For many people the work place is a competitive arena where people carve out their territories as a way to gain, define, and hold power. American culture encourages people to be self-reliant, to do things on their own. We want to be able to think for ourselves and know we can make our way on the earth. We also want to be able to let other people do things for themselves so they can learn the strengths and abilities they wouldn’t know they had without putting in the effort to try things on their own. American poet, Walt Whitman in Leaves of Grass tells us,
“Not I, nor anyone else can travel that road for you.
You must travel it by yourself.
It is not far. It is within reach.
Perhaps you have been on it since you were born, and did not know.
Perhaps it is everywhere – on water and land.”
Last week, I experienced something very different, however. Two people I worked with asked me to help them out. I did so, and afterwards, they found success, but I also realized how happy it made me to know that I had something I could give them. Their dependence on me to meet their need affirmed my sense of purpose, made me feel loved, happy, and deepened my sense of belonging. Often, we tend to think that asking people for something might burden them–we should be able to do things on our own. Maybe it’s also a good thing to recognize that asking someone to help us can allow that person to give something he or she might be hoping someone recognized they had and wanted to share.
There is a lot of loneliness in this world. One in 10 people in Britain are lonely, says Vanessa Barford in her BBC article, “Is Modern Life Making Us Lonely?” Loneliness can be triggered by big life changes or ill health. We lose our old ways of living, and the things that grounded us are removed. We fall out of balance and feel lost, alone. If one in 10 people in the UK feel lonely, it’s a good bet that they are not the only country this way. Jane Dutton, business and psychology professor at the University of Michigan has been researching organizations that nurture inspiration and productivity, and “found that employees who’d experienced compassion at work saw themselves, their co-workers, and the organization in a more positive light,” (Greater Good, Compassion Across Cubicles) It’s true that some people prefer to be left alone and to learn things completely by themselves and it’s good to be able to discern this. It can also be true that doing things with and for others,letting others depend on you, to learn from you, can be a wonderful gift. Looking outside of the workplace into the broader areas of life, we might find that even just our presence with someone can be a way of giving that allows a relationships roots to grow, and happiness to blossom. We don’t have enough people in this world who are there to remind us that our presence–our being with them–is as important as what we do.
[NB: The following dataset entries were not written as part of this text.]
-- pv_equiv track=rewrite | github.com/laxmena/hone-1brc | .hone/runs/2026-03-25_002529/snapshots/002900_4098/solution.py | merge_stats
-- ===== SOURCE A (Python) =====
-- def merge_stats(all_stats):
--     merged = {}
--     for stats in all_stats:
--         for station, (mn, mx, total, count) in stats.items():
--             entry = merged.get(station)
--             if entry:
--                 if mn < entry[0]:
--                     entry[0] = mn
--                 if mx > entry[1]:
--                     entry[1] = mx
--                 entry[2] += total
--                 entry[3] += count
--             else:
--                 merged[station] = [mn, mx, total, count]
--     return merged
-- ===== SOURCE B (Python) =====
-- def merge_stats(all_stats):
--     # Two passes: first group all records per station (first-appearance order),
--     # then aggregate each station's records with min/max/sum.
--     index = {}
--     for stats in all_stats:
--         for station, rec in stats.items():
--             index[station] = index.get(station, []) + [tuple(rec)]
--     return {
--         station: [
--             min(r[0] for r in recs),
--             max(r[1] for r in recs),
--             sum(r[2] for r in recs),
--             sum(r[3] for r in recs),
--         ]
--         for station, recs in index.items()
--     }
-- ===== Notes on version B (the rewrite author's own statement) =====
-- stated objective: alternative
-- what changed: B separates collection from aggregation: a first pass groups every (mn,mx,total,count) record per station into an index dict, a second pass aggregates each station's records with min/max/sum, instead of A's single fused incremental update of a running 4-entry list.
import Mathlib
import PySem

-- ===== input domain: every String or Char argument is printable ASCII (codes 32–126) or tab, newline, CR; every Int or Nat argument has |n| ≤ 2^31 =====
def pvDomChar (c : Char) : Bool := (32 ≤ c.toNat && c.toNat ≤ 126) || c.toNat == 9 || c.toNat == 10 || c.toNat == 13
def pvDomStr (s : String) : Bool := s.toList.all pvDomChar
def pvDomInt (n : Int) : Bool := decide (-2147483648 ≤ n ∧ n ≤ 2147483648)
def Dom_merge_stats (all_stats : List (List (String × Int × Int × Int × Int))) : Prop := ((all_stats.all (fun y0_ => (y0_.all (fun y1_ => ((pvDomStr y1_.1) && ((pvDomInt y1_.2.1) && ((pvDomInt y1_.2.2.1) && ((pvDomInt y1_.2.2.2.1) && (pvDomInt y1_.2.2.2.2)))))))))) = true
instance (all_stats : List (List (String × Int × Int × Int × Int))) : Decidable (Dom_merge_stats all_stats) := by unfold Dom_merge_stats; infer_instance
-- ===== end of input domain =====

-- B separates collection (group records per station) from aggregation (min/max/sum per
-- station); A fuses both into one incremental update. Equivalence of return values is proved.

-- ===== PORT A =====
-- one iteration of A's inner loop body: entry = merged.get(station); if entry: mutate; else: insert
def mergeStatsStep (merged : PySem.Dict String (List Int))
    (p : String × Int × Int × Int × Int) : PySem.Dict String (List Int) :=
  match p with
  | (station, mn, mx, total, count) =>
    match merged.get? station with
    | some entry =>
      if entry.isEmpty then
        -- `if entry:` is false for the empty list (never reached: stored entries have 4 elements)
        merged.insert station [mn, mx, total, count]
      else
        -- in-place mutation of the four cells ≙ overwriting the value at the same key position
        let e0 := entry.getD 0 0
        let e1 := entry.getD 1 0
        let e2 := entry.getD 2 0
        let e3 := entry.getD 3 0
        merged.insert station
          [if mn < e0 then mn else e0, if mx > e1 then mx else e1, e2 + total, e3 + count]
    | none => merged.insert station [mn, mx, total, count]

def merge_stats (all_stats : List (List (String × Int × Int × Int × Int))) : List (String × List Int) :=
  (all_stats.foldl (fun merged stats => stats.foldl mergeStatsStep merged) PySem.Dict.empty).items

-- ===== PORT B =====
-- min/max/sum aggregation of one station's record list (recs is never empty)
def aggRecs (recs : List (Int × Int × Int × Int)) : List Int :=
  match recs with
  | [] => []
  | r :: rs =>
    [rs.foldl (fun a q => min a q.1) r.1,
     rs.foldl (fun a q => max a q.2.1) r.2.1,
     recs.foldl (fun a q => a + q.2.2.1) 0,
     recs.foldl (fun a q => a + q.2.2.2) 0]

def merge_stats_alt (all_stats : List (List (String × Int × Int × Int × Int))) : List (String × List Int) :=
  let index : PySem.Dict String (List (Int × Int × Int × Int)) :=
    all_stats.foldl
      (fun d stats =>
        stats.foldl (fun d p => d.insert p.1 (d.getD p.1 [] ++ [p.2])) d)
      PySem.Dict.empty
  index.items.map (fun q => (q.1, aggRecs q.2))

-- ===== PRECONDITION & SPEC =====
def Spec_merge_stats (all_stats : List (List (String × Int × Int × Int × Int))) (out : List (String × List Int)) : Prop := out = merge_stats_alt all_stats
instance (all_stats : List (List (String × Int × Int × Int × Int))) (out : List (String × List Int)) : Decidable (Spec_merge_stats all_stats out) := by unfold Spec_merge_stats; infer_instance

-- ===== CLAIM (what is proved, stated in full; the proofs are below) =====
def Claim_equal_merge_stats : Prop := ∀ (all_stats : List (List (String × Int × Int × Int × Int))), Dom_merge_stats all_stats → Spec_merge_stats all_stats (merge_stats all_stats)

-- ===== LEMMAS AND PROOFS =====

def pvF (q : String × List (Int × Int × Int × Int)) : String × List Int := (q.1, aggRecs q.2)

def pvInv (d : PySem.Dict String (List (Int × Int × Int × Int)))
    (m : PySem.Dict String (List Int)) : Prop :=
  d.keys.Nodup ∧ m.items = d.items.map pvF ∧ ∀ q ∈ d.items, q.2 ≠ []

lemma pvKeysEq {d : PySem.Dict String (List (Int × Int × Int × Int))}
    {m : PySem.Dict String (List Int)} (h : m.items = d.items.map pvF) : m.keys = d.keys := by
  simp only [PySem.Dict.keys, h, List.map_map]
  rfl

lemma aggRecs_ne_nil (x : Int × Int × Int × Int) (xs : List (Int × Int × Int × Int)) :
    aggRecs (x :: xs) ≠ [] := by simp [aggRecs]

lemma aggRecs_append (x r : Int × Int × Int × Int) (xs : List (Int × Int × Int × Int)) :
    aggRecs ((x :: xs) ++ [r]) =
      [if r.1 < (aggRecs (x :: xs)).getD 0 0 then r.1 else (aggRecs (x :: xs)).getD 0 0,
       if r.2.1 > (aggRecs (x :: xs)).getD 1 0 then r.2.1 else (aggRecs (x :: xs)).getD 1 0,
       (aggRecs (x :: xs)).getD 2 0 + r.2.2.1,
       (aggRecs (x :: xs)).getD 3 0 + r.2.2.2] := by
  simp only [aggRecs, List.cons_append, List.foldl_append, List.foldl_cons, List.foldl_nil,
    List.getD, List.getElem?_cons_zero, List.getElem?_cons_succ, Option.getD_some,
    List.cons.injEq, and_true]
  refine ⟨?_, ?_⟩ <;> omega

lemma pvInv_step (d : PySem.Dict String (List (Int × Int × Int × Int)))
    (m : PySem.Dict String (List Int)) (p : String × Int × Int × Int × Int)
    (h : pvInv d m) :
    pvInv (d.insert p.1 (d.getD p.1 [] ++ [p.2])) (mergeStatsStep m p) := by
  obtain ⟨hnd, hitems, hne⟩ := h
  obtain ⟨st, mn, mx, total, count⟩ := p
  have hkeys : m.keys = d.keys := pvKeysEq hitems
  have hndm : m.keys.Nodup := hkeys ▸ hnd
  by_cases hc : d.contains st = true
  · -- station already present
    have hm : ∃ recs, d.get? st = some recs := by
      cases hg : d.get? st with
      | none => rw [PySem.Dict.get?_eq_none_iff_contains] at hg; simp [hc] at hg
      | some recs => exact ⟨recs, rfl⟩
    obtain ⟨recs, hg⟩ := hm
    have hmemd : (st, recs) ∈ d.items := PySem.Dict.mem_items_of_get?_eq_some _ hg
    obtain ⟨x, xs, rfl⟩ : ∃ x xs, recs = x :: xs := by
      cases recs with
      | nil => exact absurd rfl (hne _ hmemd)
      | cons x xs => exact ⟨x, xs, rfl⟩
    have hmemm : (st, aggRecs (x :: xs)) ∈ m.items := by
      rw [hitems]; exact List.mem_map.mpr ⟨(st, x :: xs), hmemd, rfl⟩
    have hgm : m.get? st = some (aggRecs (x :: xs)) :=
      PySem.Dict.get?_of_mem_items _ hmemm hndm
    have hgd : d.getD st [] = x :: xs := PySem.Dict.getD_of_get?_eq_some _ _ hg
    have hcm : m.contains st = true := by
      rw [PySem.Dict.contains_iff_mem_keys] at hc ⊢; rw [hkeys]; exact hc
    refine ⟨PySem.Dict.nodup_keys_insert _ _ _ hnd, ?_, ?_⟩
    · simp only [mergeStatsStep, hgm, List.isEmpty_iff, aggRecs_ne_nil, if_false, hgd]
      rw [PySem.Dict.items_insert_of_contains _ _ hc,
          PySem.Dict.items_insert_of_contains _ _ hcm, hitems, List.map_map, List.map_map]
      refine List.map_congr_left ?_
      intro q _
      by_cases hq : (q.1 == st) = true
      · simp only [Function.comp, pvF, hq, if_true, aggRecs_append]
      · simp [Function.comp, pvF, hq]
    · intro q hqmem
      rcases (PySem.Dict.mem_items_insert _ _ _ _).mp hqmem with hq | hq
      · subst hq; simp [hgd]
      · exact hne _ hq.1
  · -- new station
    have hcd : d.contains st = false := by simpa using hc
    have hg : d.get? st = none := by
      rw [PySem.Dict.get?_eq_none_iff_contains]; exact hcd
    have hcm : m.contains st = false := by
      have : ¬ m.contains st = true := by
        rw [PySem.Dict.contains_iff_mem_keys, hkeys, ← PySem.Dict.contains_iff_mem_keys]
        exact hc
      simpa using this
    have hgm : m.get? st = none := by
      rw [PySem.Dict.get?_eq_none_iff_contains]; exact hcm
    have hgd : d.getD st [] = [] := PySem.Dict.getD_of_not_contains _ _ hcd
    refine ⟨PySem.Dict.nodup_keys_insert _ _ _ hnd, ?_, ?_⟩
    · simp only [mergeStatsStep, hgm, hgd, List.nil_append]
      rw [PySem.Dict.items_insert_of_not_contains _ _ hcd,
          PySem.Dict.items_insert_of_not_contains _ _ hcm, hitems]
      simp [pvF, aggRecs]
    · intro q hqmem
      rcases (PySem.Dict.mem_items_insert _ _ _ _).mp hqmem with hq | hq
      · subst hq; simp [hgd]
      · exact hne _ hq.1

lemma pvInv_foldl_inner (ps : List (String × Int × Int × Int × Int))
    (d : PySem.Dict String (List (Int × Int × Int × Int)))
    (m : PySem.Dict String (List Int)) (h : pvInv d m) :
    pvInv (ps.foldl (fun d p => d.insert p.1 (d.getD p.1 [] ++ [p.2])) d)
      (ps.foldl mergeStatsStep m) := by
  induction ps generalizing d m with
  | nil => exact h
  | cons p ps ih => exact ih _ _ (pvInv_step d m p h)

lemma pvInv_foldl_outer (ls : List (List (String × Int × Int × Int × Int)))
    (d : PySem.Dict String (List (Int × Int × Int × Int)))
    (m : PySem.Dict String (List Int)) (h : pvInv d m) :
    pvInv (ls.foldl (fun d stats =>
        stats.foldl (fun d p => d.insert p.1 (d.getD p.1 [] ++ [p.2])) d) d)
      (ls.foldl (fun merged stats => stats.foldl mergeStatsStep merged) m) := by
  induction ls generalizing d m with
  | nil => exact h
  | cons ps ls ih => exact ih _ _ (pvInv_foldl_inner ps d m h)

-- ===== VERDICT (by name: the statement is the Claim_ definition above) =====
theorem merge_stats_spec : Claim_equal_merge_stats := by
  intro all_stats _
  have h := pvInv_foldl_outer all_stats PySem.Dict.empty PySem.Dict.empty
    ⟨PySem.Dict.nodup_keys_empty, by simp [PySem.Dict.empty],
     by simp [PySem.Dict.empty]⟩
  unfold Spec_merge_stats merge_stats merge_stats_alt
  exact h.2.1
Relationships require allowing ourselves to become mutually interdependent. This interdependence can allow us to find ourselves in new ways, even find new freedoms. Commitments to a job, a place, a person can be viewed as something that confines us in the sense that by choosing one thing, we can’t always choose something else. But commitments aren’t merely limitations, they are a path that shapes us and carries us into a deeper understanding of ourselves–as any practice we take up can do. If you find that you’ve committed yourself to a job in a big city that makes it difficult for you to go out of doors, for example, it can be an opportunity to renew yourself in other ways. You can learn to draw, make things out of clay, or take up an instrument. You can find your way to new things and can continue to grow. We can change and open new doors, explore new rooms of being together. Mary Oliver, in her poem, “The Summer Day”, says,
Doesn’t everything die at last, and too soon?
Tell me, what is it you plan to do
with your one wild and precious life?
Circumstances lean in to us in ways that will make us want to move in a new direction and find new ways of being, and we can go there in relationship with others, as well as by ourselves.